Evaluation of Audio Compression Codecs
Thien T. Duong, Jan P. Springer
TL;DR
The paper addresses the need to evaluate audio codecs not only on compression efficiency but also on perceptual quality. It combines traditional metrics, visual spectral analyses, and PEAQ-based scores to compare FLAC, MP3, AAC, Vorbis, and an AI-based RVQGAN, revealing that lossy codecs often trade fidelity for size, with Vorbis performing notably well among lossy codecs. AI-driven RVQGAN delivers extreme compression but shows poor perceptual quality and playback compatibility, highlighting current limitations and the need for psychoacoustic integration. The results provide practical guidance for codec selection and underscore the importance of perceptual assessment in real-world applications, especially as AI-based approaches mature and streaming contexts grow.
Abstract
Perceptual quality of audio is the combination of aural accuracy and listener-perceived sound fidelity.

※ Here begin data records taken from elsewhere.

-- pv_equiv track=rewrite | github.com/tfl35/tacit-knowledge-lora | pipeline/scripts/rescore.py | _check_proximity
-- ===== SOURCE A (Python) =====
-- def _check_proximity(word_positions, window=60):
--     """Check if there exists a set of positions (one per word) all within window."""
--     words = list(word_positions.keys())
--     if len(words) == 2:
--         for p1 in word_positions[words[0]]:
--             for p2 in word_positions[words[1]]:
--                 if abs(p1 - p2) <= window:
--                     return True
--         return False
--     # For 3+ words, use greedy approach
--     for anchor in word_positions[words[0]]:
--         all_close = True
--         for w in words[1:]:
--             if not any(abs(anchor - p) <= window for p in word_positions[w]):
--                 all_close = False
--                 break
--         if all_close:
--             return True
--     return False
-- ===== SOURCE B (Python) =====
-- def _check_proximity(word_positions, window=60):
--     """Check if some choice of positions (one per word) all lies within window.
--
--     Sorts every non-anchor word's positions once, then for each anchor position
--     of the first word binary-searches each sorted list for a position in
--     [anchor - window, anchor + window].
--     """
--     items = list(word_positions.items())
--     anchors = items[0][1]
--     rest = [sorted(ps) for _, ps in items[1:]]
--
--     def has_in_range(ps, lo, hi):
--         a, b = 0, len(ps)
--         while a < b:  # find leftmost index with ps[i] >= lo
--             m = (a + b) // 2
--             if ps[m] < lo:
--                 a = m + 1
--             else:
--                 b = m
--         return a < len(ps) and ps[a] <= hi
--
--     for anchor in anchors:
--         if all(has_in_range(ps, anchor - window, anchor + window) for ps in rest):
--             return True
--     return False
-- ===== Notes on version B (the rewrite author's own statement) =====
-- stated objective: alternative
-- what changed: B drops A's 2-word special case and replaces every inner linear scan by one upfront sort of each non-anchor word's position list plus a hand-written binary search per anchor for a position in [anchor-window, anchor+window]; on random inputs A's early exit makes the two comparable in time.
import Mathlib
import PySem

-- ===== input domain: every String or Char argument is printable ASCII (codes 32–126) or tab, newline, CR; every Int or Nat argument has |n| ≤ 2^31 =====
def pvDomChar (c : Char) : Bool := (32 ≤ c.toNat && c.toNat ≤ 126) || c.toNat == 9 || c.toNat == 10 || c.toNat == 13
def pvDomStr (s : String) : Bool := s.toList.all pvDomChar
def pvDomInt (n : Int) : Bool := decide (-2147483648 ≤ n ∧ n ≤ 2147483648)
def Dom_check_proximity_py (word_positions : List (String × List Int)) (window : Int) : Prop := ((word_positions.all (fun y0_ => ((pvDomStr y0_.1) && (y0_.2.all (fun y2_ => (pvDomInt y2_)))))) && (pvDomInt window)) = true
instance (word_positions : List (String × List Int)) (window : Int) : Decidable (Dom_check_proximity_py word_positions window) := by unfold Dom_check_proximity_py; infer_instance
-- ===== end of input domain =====

-- B replaces A's per-anchor linear scans by one upfront sort of each non-anchor
-- position list plus a binary search per anchor, and drops A's 2-word special case.

-- ===== PORT A =====
def check_proximity_py (word_positions : List (String × List Int)) (window : Int) : Bool :=
  let d := PySem.Dict.mk word_positions
  let words := PySem.Dict.keys d
  if words.length = 2 then
    match PySem.List.pyGet? words 0, PySem.List.pyGet? words 1 with
    | some w0, some w1 =>
        -- word_positions[w] : w is always a key of d, so getD's default is never used
        (PySem.Dict.getD d w0 []).any (fun p1 =>
          (PySem.Dict.getD d w1 []).any (fun p2 => decide (|p1 - p2| ≤ window)))
    | _, _ => false   -- unreachable: words.length = 2
  else
    match PySem.List.pyGet? words 0 with
    | none => false   -- Python raises IndexError here (empty dict); excluded by Pre_
    | some w0 =>
        (PySem.Dict.getD d w0 []).any (fun anchor =>
          (words.drop 1).all (fun w =>
            (PySem.Dict.getD d w []).any (fun p => decide (|anchor - p| ≤ window))))

-- ===== PORT B =====
-- the hand-written binary-search loop of Source B (leftmost index i in [a,b) with ps[i] ≥ t)
def pvLB (ps : List Int) (t : Int) (a b : Nat) : Nat :=
  if a < b then
    if ps.getD ((a + b) / 2) 0 < t then pvLB ps t ((a + b) / 2 + 1) b
    else pvLB ps t a ((a + b) / 2)
  else a
termination_by b - a
decreasing_by all_goals omega

def pvHasInRange (ps : List Int) (lo hi : Int) : Bool :=
  let i := pvLB ps lo 0 ps.length
  decide (i < ps.length) && decide (ps.getD i 0 ≤ hi)

def check_proximity_py_alt (word_positions : List (String × List Int)) (window : Int) : Bool :=
  match word_positions with
  | [] => false   -- Source B raises IndexError here (items[0]); excluded by Pre_
  | (_, anchors) :: restItems =>
    let rest := restItems.map (fun e => PySem.List.sorted e.2 (fun x => x) false)
    anchors.any (fun anchor =>
      rest.all (fun ps => pvHasInRange ps (anchor - window) (anchor + window)))

-- ===== PRECONDITION & SPEC =====
-- Pre_ excludes the empty dict, on which A raises IndexError, and association lists with
-- duplicate keys, which a Python dict cannot hold (the literal collapses duplicates before
-- A ever runs, so no behaviour of A on them exists to match).
def Pre_check_proximity_py (word_positions : List (String × List Int)) (window : Int) : Prop :=
  word_positions ≠ [] ∧ (word_positions.map Prod.fst).Nodup
instance (word_positions : List (String × List Int)) (window : Int) : Decidable (Pre_check_proximity_py word_positions window) := by unfold Pre_check_proximity_py; infer_instance

def pvWitness_check_proximity_py : (List (String × List Int)) × Int :=
  ([("alpha", [0, 200]), ("beta", [150])], 60)

def Spec_check_proximity_py (word_positions : List (String × List Int)) (window : Int) (out : Bool) : Prop := out = check_proximity_py_alt word_positions window
instance (word_positions : List (String × List Int)) (window : Int) (out : Bool) : Decidable (Spec_check_proximity_py word_positions window out) := by unfold Spec_check_proximity_py; infer_instance

-- ===== CLAIM (what is proved, stated in full; the proofs are below) =====
def Claim_equal_check_proximity_py : Prop := ∀ (word_positions : List (String × List Int)) (window : Int), Dom_check_proximity_py word_positions window → Pre_check_proximity_py word_positions window → Spec_check_proximity_py word_positions window (check_proximity_py word_positions window)

-- ===== LEMMAS AND PROOFS =====

theorem pvGetD_mono (ps : List Int) (hs : ps.Pairwise (· ≤ ·)) (p q : Nat)
    (hpq : p ≤ q) (hq : q < ps.length) : ps.getD p 0 ≤ ps.getD q 0 := by
  rcases eq_or_lt_of_le hpq with rfl | hlt
  · exact le_refl _
  · have hp : p < ps.length := lt_trans hlt hq
    rw [List.getD_eq_getElem ps 0 hp, List.getD_eq_getElem ps 0 hq]
    exact (List.pairwise_iff_getElem.mp hs) p q hp hq hlt

theorem pvLB_inv (ps : List Int) (t : Int) (hs : ps.Pairwise (· ≤ ·)) : ∀ (a b : Nat),
    b ≤ ps.length →
    (∀ j < a, ps.getD j 0 < t) →
    (∀ j, b ≤ j → j < ps.length → t ≤ ps.getD j 0) →
    (∀ j < pvLB ps t a b, ps.getD j 0 < t) ∧
    (∀ j, pvLB ps t a b ≤ j → j < ps.length → t ≤ ps.getD j 0) := by
  intro a b
  induction a, b using pvLB.induct ps t with
  | case1 a b h hc ih =>
    intro hb hlow hhigh
    rw [pvLB, if_pos h, if_pos hc]
    exact ih hb
      (fun j hj => lt_of_le_of_lt (pvGetD_mono ps hs j ((a+b)/2) (by omega) (by omega)) hc)
      hhigh
  | case2 a b h hc ih =>
    intro hb hlow hhigh
    rw [pvLB, if_pos h, if_neg hc]
    refine ih (by omega) hlow ?_
    intro j hj hjlen
    exact le_trans (not_lt.mp hc) (pvGetD_mono ps hs ((a+b)/2) j hj hjlen)
  | case3 a b h =>
    intro hb hlow hhigh
    rw [pvLB, if_neg h]
    exact ⟨hlow, fun j hj hjlen => hhigh j (by omega) hjlen⟩

theorem pvHasInRange_eq_any (ps : List Int) (lo hi : Int) (hs : ps.Pairwise (· ≤ ·)) :
    pvHasInRange ps lo hi = ps.any (fun p => decide (lo ≤ p ∧ p ≤ hi)) := by
  obtain ⟨h1, h2⟩ := pvLB_inv ps lo hs 0 ps.length (le_refl _)
    (by omega) (by intro j hj hjlen; omega)
  rw [Bool.eq_iff_iff]
  simp only [pvHasInRange, List.any_eq_true, decide_eq_true_eq, Bool.and_eq_true]
  constructor
  · rintro ⟨hlt, hle⟩
    have hlt' : pvLB ps lo 0 ps.length < ps.length := hlt
    refine ⟨ps.getD (pvLB ps lo 0 ps.length) 0, ?_, h2 _ (le_refl _) hlt', hle⟩
    rw [List.getD_eq_getElem ps 0 hlt']
    exact List.getElem_mem _
  · rintro ⟨p, hp, hlo, hhi⟩
    obtain ⟨j, hj, rfl⟩ := List.getElem_of_mem hp
    have hjget : ps.getD j 0 = ps[j] := List.getD_eq_getElem ps 0 hj
    rcases lt_or_ge j (pvLB ps lo 0 ps.length) with hji | hji
    · have := h1 j hji; rw [hjget] at this; omega
    · have hil : pvLB ps lo 0 ps.length < ps.length := lt_of_le_of_lt hji hj
      refine ⟨hil, ?_⟩
      calc ps.getD (pvLB ps lo 0 ps.length) 0 ≤ ps.getD j 0 := pvGetD_mono ps hs _ j hji hj
        _ ≤ hi := by rw [hjget]; exact hhi

theorem pvHasInRange_sorted (ps : List Int) (lo hi : Int) :
    pvHasInRange (PySem.List.sorted ps (fun x => x) false) lo hi
      = ps.any (fun p => decide (lo ≤ p ∧ p ≤ hi)) := by
  rw [pvHasInRange_eq_any _ lo hi (by simpa using PySem.List.sorted_pairwise ps (fun x => x))]
  exact List.Perm.any_eq (PySem.List.sorted_perm ps (fun x => x) false)

theorem A_eq (w0 : String) (ps0 : List Int) (rest : List (String × List Int)) (window : Int)
    (hnd : (((w0, ps0) :: rest).map Prod.fst).Nodup) :
    check_proximity_py ((w0, ps0) :: rest) window
      = ps0.any (fun a => rest.all (fun e =>
          e.2.any (fun p => decide (a - window ≤ p ∧ p ≤ a + window)))) := by
  have habs : ∀ a p : Int, decide (|a - p| ≤ window) = decide (a - window ≤ p ∧ p ≤ a + window) :=
    fun a p => decide_eq_decide.mpr (by rw [abs_le]; omega)
  have hget : ∀ e ∈ (w0, ps0) :: rest,
      PySem.Dict.getD (PySem.Dict.mk ((w0, ps0) :: rest)) e.1 [] = e.2 := by
    rintro ⟨k, v⟩ he
    exact PySem.Dict.getD_of_mem_items _ he (by simpa [PySem.Dict.keys] using hnd) []
  have hget0 : PySem.Dict.getD (PySem.Dict.mk ((w0, ps0) :: rest)) w0 [] = ps0 :=
    hget (w0, ps0) (List.mem_cons_self ..)
  unfold check_proximity_py
  simp only [PySem.Dict.keys_mk, List.map_cons, List.length_cons, List.length_map]
  by_cases h2 : rest.length + 1 = 2
  · obtain ⟨e, rfl⟩ := List.length_eq_one_iff.mp (by omega : rest.length = 1)
    rw [if_pos (by simp)]
    simp only [List.map_cons, List.map_nil, PySem.List.pyGet?_zero_cons]
    rw [show PySem.List.pyGet? [w0, e.1] 1 = some e.1 by
      simp [PySem.List.pyGet?, PySem.List.pyIdx?]]
    dsimp only
    rw [hget0, hget e (by simp)]
    simp only [List.all_cons, List.all_nil, Bool.and_true, habs]
  · rw [if_neg (by simpa using h2)]
    simp only [PySem.List.pyGet?_zero_cons, List.drop_succ_cons, List.drop_zero]
    rw [hget0]
    apply PySem.List.any_congr_mem
    intro a _
    simp only [List.all_eq_not_any_not, List.any_map]
    rw [PySem.List.any_congr_mem (g := fun e => !e.2.any (fun p => decide (a - window ≤ p ∧ p ≤ a + window)))]
    intro e he
    simp only [Function.comp, hget e (List.mem_cons_of_mem _ he), habs]

theorem B_eq (w0 : String) (ps0 : List Int) (rest : List (String × List Int)) (window : Int) :
    check_proximity_py_alt ((w0, ps0) :: rest) window
      = ps0.any (fun a => rest.all (fun e =>
          e.2.any (fun p => decide (a - window ≤ p ∧ p ≤ a + window)))) := by
  unfold check_proximity_py_alt
  refine congrArg ps0.any (funext fun a => ?_)
  rw [List.all_map]
  refine congrArg rest.all (funext fun e => ?_)
  exact pvHasInRange_sorted e.2 (a - window) (a + window)

-- ===== VERDICT (by name: the statement is the Claim_ definition above) =====
theorem check_proximity_py_spec : Claim_equal_check_proximity_py := by
  intro wp window _ hpre
  obtain ⟨hne, hnodup⟩ := hpre
  unfold Spec_check_proximity_py
  cases wp with
  | nil => exact absurd rfl hne
  | cons hd rest =>
    obtain ⟨w0, ps0⟩ := hd
    rw [A_eq w0 ps0 rest window hnodup, B_eq]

It is how humans respond to the accuracy, intelligibility, and fidelity of aural media. Today this fidelity is also heavily influenced by the use of audio compression codecs for storing aural media in digital form. We argue that, when choosing an audio compression codec, users should not only look at compression efficiency but also consider the sonic perceptual quality properties of available audio compression codecs. We evaluate several commonly used audio compression codecs in terms of compression performance as well as their sonic perceptual quality via codec performance measurements, visualizations, and PEAQ scores. We demonstrate how perceptual quality is affected by digital audio compression techniques, providing insights for users in the process of choosing a digital audio compression scheme.